Realmente tampoco hace falta que les enseñes, basta con que lo hagas delante de ellos y vean que puede ser interesante las siguientes opciones: a- ser como papá o mamá y trabajar con el ordenador. b- En dos palabras You Tube

Las consecuencias de dejar el portátil de la mano de tus hijos pueden ser de lo más variopinto:

  • Desapariciones misteriosas: desde iconos del escritorio, pasando por programas eliminados, hasta alguna tecla.
  • Fenómenos inexplicables: si tu ordenador comienza a hacer cosas extrañas ya sabes el motivo.
  • Extrañas formas en la pantalla: mira, si no era una mosca sino un trozo de galleta. Conviene pasar un paño y la aspiradora de vez en cuando.

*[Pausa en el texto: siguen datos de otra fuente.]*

-- pv_equiv track=rewrite | github.com/Massy100/AlgebraLineal | Codificador/main.py | reordenar
-- ===== SOURCE A (Python) =====
-- def codificar_mensaje(mensaje):
--     # Crear un diccionario para mapear cada letra a un número
--     alfabeto = "abcdefghijklmnñopqrstuvwxyz "
--     mapeo_alfabeto = {letra: str(idx + 1) for idx, letra in enumerate(alfabeto)}
--
--     # Codificar el mensaje
--     mensaje_codificado = " ".join(mapeo_alfabeto[letra] for letra in mensaje.lower() if letra in mapeo_alfabeto)
--
--     return mensaje_codificado
--
-- def reordenar(mensaje):
--     # Usar el resultado de codificar_mensaje
--     mensaje_codificado = codificar_mensaje(mensaje)
--
--     # Convertir el mensaje codificado en una lista de números
--     numeros_codificados = mensaje_codificado.split()
--
--     # Calcular el número de columnas necesario para una matriz de 3 filas
--     num_columnas = -(-len(numeros_codificados) // 3)  # Redondeo hacia arriba
--
--     # Crear la matriz de 3 filas
--     matriz = [["" for _ in range(num_columnas)] for _ in range(3)]
--
--     # Rellenar la matriz con los números codificados
--     idx = 0
--     for columna in range(num_columnas):
--         for fila in range(3):
--             if idx < len(numeros_codificados):
--                 matriz[fila][columna] = numeros_codificados[idx]
--                 idx += 1
--
--     return matriz
-- ===== SOURCE B (Python) =====
-- def reordenar(mensaje):
--     alfabeto = "abcdefghijklmnñopqrstuvwxyz "
--     # round-robin: deal each code directly into its row, cycling through the 3 rows
--     filas = [[], [], []]
--     destino = 0
--     for letra in mensaje.lower():
--         pos = alfabeto.find(letra)
--         if pos >= 0:
--             filas[destino].append(str(pos + 1))
--             destino = (destino + 1) % 3
--     # row 0 always gets the most elements: its length is the matrix width
--     ancho = len(filas[0])
--     return [fila + [""] * (ancho - len(fila)) for fila in filas]
-- ===== Notes on version B (the rewrite author's own statement) =====
-- stated objective: alternative
-- what changed: B replaces A's encode-to-string/join/split pipeline and its column-major fill of a pre-allocated 3xN matrix via a running index by a single pass over the message that deals each code round-robin into three growing row lists (cycling destination row), then pads rows 1 and 2 to row 0's length.
import Mathlib
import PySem

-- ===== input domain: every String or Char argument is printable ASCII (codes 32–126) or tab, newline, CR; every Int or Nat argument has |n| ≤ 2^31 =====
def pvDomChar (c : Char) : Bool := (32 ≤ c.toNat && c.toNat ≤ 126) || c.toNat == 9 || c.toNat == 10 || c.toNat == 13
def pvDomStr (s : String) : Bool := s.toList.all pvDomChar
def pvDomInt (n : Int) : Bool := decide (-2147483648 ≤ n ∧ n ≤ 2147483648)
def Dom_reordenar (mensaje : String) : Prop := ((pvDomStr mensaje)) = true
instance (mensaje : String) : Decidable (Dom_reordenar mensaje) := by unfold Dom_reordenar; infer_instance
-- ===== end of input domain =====

-- B replaces A's join/split round-trip and column-major fill of a pre-allocated matrix by a
-- single pass that deals each code round-robin into three row lists, then pads rows 1 and 2;
-- objective: alternative decomposition, same asymptotic cost.

-- ===== PORT A =====
-- the letter→number dict {letra: str(idx+1) for idx, letra in enumerate(alfabeto)} (module-level constant value)
def pvMapeo : PySem.Dict Char String :=
  (PySem.List.enumerate "abcdefghijklmnñopqrstuvwxyz ".toList 0).foldl
    (fun d p => d.insert p.2 (PySem.Int.toStr (p.1 + 1))) PySem.Dict.empty

def codificar_mensaje (mensaje : String) : String :=
  PySem.Str.join " "
    (((PySem.Str.lower mensaje).toList.filter (fun c => pvMapeo.contains c)).map
      (fun c => pvMapeo.getD c ""))

def reordenar (mensaje : String) : List (List String) :=
  let mensaje_codificado := codificar_mensaje mensaje
  let numeros := PySem.Str.split₀ mensaje_codificado
  let num_columnas : Int := -(PySem.Int.floordiv (-(numeros.length : Int)) 3)
  let matriz : List (List String) :=
    (PySem.List.pyRange 0 3 1).map (fun _ =>
      (PySem.List.pyRange 0 num_columnas 1).map (fun _ => ""))
  let final :=
    (PySem.List.pyRange 0 num_columnas 1).foldl (fun st columna =>
      (PySem.List.pyRange 0 3 1).foldl (fun st fila =>
        if st.2 < (numeros.length : Int) then
          (PySem.List.pySetD st.1 fila
             (PySem.List.pySetD (PySem.List.pyGetD st.1 fila []) columna
               (PySem.List.pyGetD numeros st.2 "")),
           st.2 + 1)
        else st) st)
      (matriz, (0 : Int))
  final.1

Dejar que contesten al teléfono

Que tu mujer o tu madre sepan que te han llamado mientras estés en el baño quizás no resulte un inconveniente, pero seguro que tu hijo le ha alegrado el día al operador del otro lado de la línea.

Dejar que lleven ellos el carro del supermercado o el carrito del hermano pequeño

Si algo le gusta a los más pequeños, y no tan pequeños, es pegarse una carrera empujando un carro. El problema viene a la hora de frenar.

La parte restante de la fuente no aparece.